__RECORDS FOR PROCESSING__

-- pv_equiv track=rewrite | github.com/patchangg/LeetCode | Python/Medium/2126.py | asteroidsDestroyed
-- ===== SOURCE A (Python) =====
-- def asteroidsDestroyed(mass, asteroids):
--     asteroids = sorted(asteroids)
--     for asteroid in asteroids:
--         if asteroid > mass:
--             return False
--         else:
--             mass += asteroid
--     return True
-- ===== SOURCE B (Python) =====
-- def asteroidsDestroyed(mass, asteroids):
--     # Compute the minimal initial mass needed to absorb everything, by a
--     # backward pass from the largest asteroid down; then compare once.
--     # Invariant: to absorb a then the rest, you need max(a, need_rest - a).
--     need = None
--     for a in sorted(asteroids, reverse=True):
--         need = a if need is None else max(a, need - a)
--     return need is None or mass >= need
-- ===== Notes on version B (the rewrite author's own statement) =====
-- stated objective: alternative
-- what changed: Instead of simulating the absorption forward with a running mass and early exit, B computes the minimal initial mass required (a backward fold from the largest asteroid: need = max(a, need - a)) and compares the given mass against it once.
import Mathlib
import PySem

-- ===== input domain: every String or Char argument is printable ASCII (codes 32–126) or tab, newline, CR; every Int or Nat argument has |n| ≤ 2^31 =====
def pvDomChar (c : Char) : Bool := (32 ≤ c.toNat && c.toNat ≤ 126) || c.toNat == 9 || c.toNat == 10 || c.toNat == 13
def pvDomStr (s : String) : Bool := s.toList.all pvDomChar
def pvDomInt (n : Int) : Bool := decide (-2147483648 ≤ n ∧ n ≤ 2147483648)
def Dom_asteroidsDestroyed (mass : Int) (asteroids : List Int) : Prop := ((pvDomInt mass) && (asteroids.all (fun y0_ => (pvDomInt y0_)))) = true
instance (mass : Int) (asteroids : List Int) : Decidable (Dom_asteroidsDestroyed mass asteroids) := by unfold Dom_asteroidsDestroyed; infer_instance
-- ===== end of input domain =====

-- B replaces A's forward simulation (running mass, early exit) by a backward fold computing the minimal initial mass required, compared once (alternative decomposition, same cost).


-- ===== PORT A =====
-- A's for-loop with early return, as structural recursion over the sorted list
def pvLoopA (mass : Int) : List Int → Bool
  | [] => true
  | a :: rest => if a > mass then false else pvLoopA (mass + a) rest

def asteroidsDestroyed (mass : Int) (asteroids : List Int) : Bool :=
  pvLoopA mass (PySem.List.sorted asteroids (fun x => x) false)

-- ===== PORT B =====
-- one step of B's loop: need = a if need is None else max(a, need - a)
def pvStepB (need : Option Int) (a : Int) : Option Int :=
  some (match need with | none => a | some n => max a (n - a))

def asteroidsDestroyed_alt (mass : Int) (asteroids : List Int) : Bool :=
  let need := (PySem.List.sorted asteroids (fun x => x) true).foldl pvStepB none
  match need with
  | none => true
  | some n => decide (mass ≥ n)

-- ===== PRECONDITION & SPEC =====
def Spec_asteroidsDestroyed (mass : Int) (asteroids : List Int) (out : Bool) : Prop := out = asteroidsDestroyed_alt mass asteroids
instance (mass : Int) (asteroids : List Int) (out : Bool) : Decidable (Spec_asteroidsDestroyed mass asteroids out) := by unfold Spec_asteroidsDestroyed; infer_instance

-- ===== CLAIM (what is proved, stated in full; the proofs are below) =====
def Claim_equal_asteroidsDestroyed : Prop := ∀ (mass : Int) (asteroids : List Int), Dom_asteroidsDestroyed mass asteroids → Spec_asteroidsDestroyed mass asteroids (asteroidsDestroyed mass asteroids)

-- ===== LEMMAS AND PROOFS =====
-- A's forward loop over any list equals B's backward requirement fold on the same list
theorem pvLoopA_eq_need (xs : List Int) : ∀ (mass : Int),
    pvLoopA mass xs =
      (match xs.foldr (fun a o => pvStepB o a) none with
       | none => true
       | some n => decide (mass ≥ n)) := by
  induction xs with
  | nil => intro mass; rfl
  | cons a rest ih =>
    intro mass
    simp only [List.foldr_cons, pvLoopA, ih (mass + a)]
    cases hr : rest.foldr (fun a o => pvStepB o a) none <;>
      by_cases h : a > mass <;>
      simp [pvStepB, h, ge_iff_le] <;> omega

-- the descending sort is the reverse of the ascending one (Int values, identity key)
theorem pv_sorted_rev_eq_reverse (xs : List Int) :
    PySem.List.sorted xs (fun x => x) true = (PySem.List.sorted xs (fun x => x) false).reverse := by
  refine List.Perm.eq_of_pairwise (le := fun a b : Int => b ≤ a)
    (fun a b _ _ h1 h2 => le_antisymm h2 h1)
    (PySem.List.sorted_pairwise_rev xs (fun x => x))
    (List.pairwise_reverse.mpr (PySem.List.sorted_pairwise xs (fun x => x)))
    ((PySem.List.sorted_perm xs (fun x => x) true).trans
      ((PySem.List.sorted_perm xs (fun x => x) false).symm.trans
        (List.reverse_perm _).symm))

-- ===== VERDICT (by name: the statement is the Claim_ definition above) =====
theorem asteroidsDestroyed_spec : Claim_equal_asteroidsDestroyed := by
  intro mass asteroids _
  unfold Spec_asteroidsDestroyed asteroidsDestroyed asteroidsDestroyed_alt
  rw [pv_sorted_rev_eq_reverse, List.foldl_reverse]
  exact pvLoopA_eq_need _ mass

__TASK DETAILS__
Set down the data exactly.

__SOLUTION TO THIS TASK__
-- pv_equiv track=rewrite | github.com/patchangg/LeetCode | Python/Medium/2126.py | asteroidsDestroyed
-- ===== SOURCE A (Python) =====
-- def asteroidsDestroyed(mass, asteroids):
--     asteroids = sorted(asteroids)
--     for asteroid in asteroids:
--         if asteroid > mass:
--             return False
--         else:
--             mass += asteroid
--     return True
-- ===== SOURCE B (Python) =====
-- def asteroidsDestroyed(mass, asteroids):
--     # Compute the minimal initial mass needed to absorb everything, by a
--     # backward pass from the largest asteroid down; then compare once.
--     # Invariant: to absorb a then the rest, you need max(a, need_rest - a).
--     need = None
--     for a in sorted(asteroids, reverse=True):
--         need = a if need is None else max(a, need - a)
--     return need is None or mass >= need
-- ===== Notes on version B (the rewrite author's own statement) =====
-- stated objective: alternative
-- what changed: Instead of simulating the absorption forward with a running mass and early exit, B computes the minimal initial mass required (a backward fold from the largest asteroid: need = max(a, need - a)) and compares the given mass against it once.
import Mathlib
import PySem

-- ===== input domain: every String or Char argument is printable ASCII (codes 32–126) or tab, newline, CR; every Int or Nat argument has |n| ≤ 2^31 =====
def pvDomChar (c : Char) : Bool := (32 ≤ c.toNat && c.toNat ≤ 126) || c.toNat == 9 || c.toNat == 10 || c.toNat == 13
def pvDomStr (s : String) : Bool := s.toList.all pvDomChar
def pvDomInt (n : Int) : Bool := decide (-2147483648 ≤ n ∧ n ≤ 2147483648)
def Dom_asteroidsDestroyed (mass : Int) (asteroids : List Int) : Prop := ((pvDomInt mass) && (asteroids.all (fun y0_ => (pvDomInt y0_)))) = true
instance (mass : Int) (asteroids : List Int) : Decidable (Dom_asteroidsDestroyed mass asteroids) := by unfold Dom_asteroidsDestroyed; infer_instance
-- ===== end of input domain =====

-- B replaces A's forward simulation (running mass, early exit) by a backward fold computing the minimal initial mass required, compared once (alternative decomposition, same cost).


-- ===== PORT A =====
-- A's for-loop with early return, as structural recursion over the sorted list
def pvLoopA (mass : Int) : List Int → Bool
  | [] => true
  | a :: rest => if a > mass then false else pvLoopA (mass + a) rest

def asteroidsDestroyed (mass : Int) (asteroids : List Int) : Bool :=
  pvLoopA mass (PySem.List.sorted asteroids (fun x => x) false)

-- ===== PORT B =====
-- one step of B's loop: need = a if need is None else max(a, need - a)
def pvStepB (need : Option Int) (a : Int) : Option Int :=
  some (match need with | none => a | some n => max a (n - a))

def asteroidsDestroyed_alt (mass : Int) (asteroids : List Int) : Bool :=
  let need := (PySem.List.sorted asteroids (fun x => x) true).foldl pvStepB none
  match need with
  | none => true
  | some n => decide (mass ≥ n)

-- ===== PRECONDITION & SPEC =====
def Spec_asteroidsDestroyed (mass : Int) (asteroids : List Int) (out : Bool) : Prop := out = asteroidsDestroyed_alt mass asteroids
instance (mass : Int) (asteroids : List Int) (out : Bool) : Decidable (Spec_asteroidsDestroyed mass asteroids out) := by unfold Spec_asteroidsDestroyed; infer_instance

-- ===== CLAIM (what is proved, stated in full; the proofs are below) =====
def Claim_equal_asteroidsDestroyed : Prop := ∀ (mass : Int) (asteroids : List Int), Dom_asteroidsDestroyed mass asteroids → Spec_asteroidsDestroyed mass asteroids (asteroidsDestroyed mass asteroids)

-- ===== LEMMAS AND PROOFS =====
-- A's forward loop over any list equals B's backward requirement fold on the same list
theorem pvLoopA_eq_need (xs : List Int) : ∀ (mass : Int),
    pvLoopA mass xs =
      (match xs.foldr (fun a o => pvStepB o a) none with
       | none => true
       | some n => decide (mass ≥ n)) := by
  induction xs with
  | nil => intro mass; rfl
  | cons a rest ih =>
    intro mass
    simp only [List.foldr_cons, pvLoopA, ih (mass + a)]
    cases hr : rest.foldr (fun a o => pvStepB o a) none <;>
      by_cases h : a > mass <;>
      simp [pvStepB, h, ge_iff_le] <;> omega

-- the descending sort is the reverse of the ascending one (Int values, identity key)
theorem pv_sorted_rev_eq_reverse (xs : List Int) :
    PySem.List.sorted xs (fun x => x) true = (PySem.List.sorted xs (fun x => x) false).reverse := by
  refine List.Perm.eq_of_pairwise (le := fun a b : Int => b ≤ a)
    (fun a b _ _ h1 h2 => le_antisymm h2 h1)
    (PySem.List.sorted_pairwise_rev xs (fun x => x))
    (List.pairwise_reverse.mpr (PySem.List.sorted_pairwise xs (fun x => x)))
    ((PySem.List.sorted_perm xs (fun x => x) true).trans
      ((PySem.List.sorted_perm xs (fun x => x) false).symm.trans
        (List.reverse_perm _).symm))

-- ===== VERDICT (by name: the statement is the Claim_ definition above) =====
theorem asteroidsDestroyed_spec : Claim_equal_asteroidsDestroyed := by
  intro mass asteroids _
  unfold Spec_asteroidsDestroyed asteroidsDestroyed asteroidsDestroyed_alt
  rw [pv_sorted_rev_eq_reverse, List.foldl_reverse]
  exact pvLoopA_eq_need _ mass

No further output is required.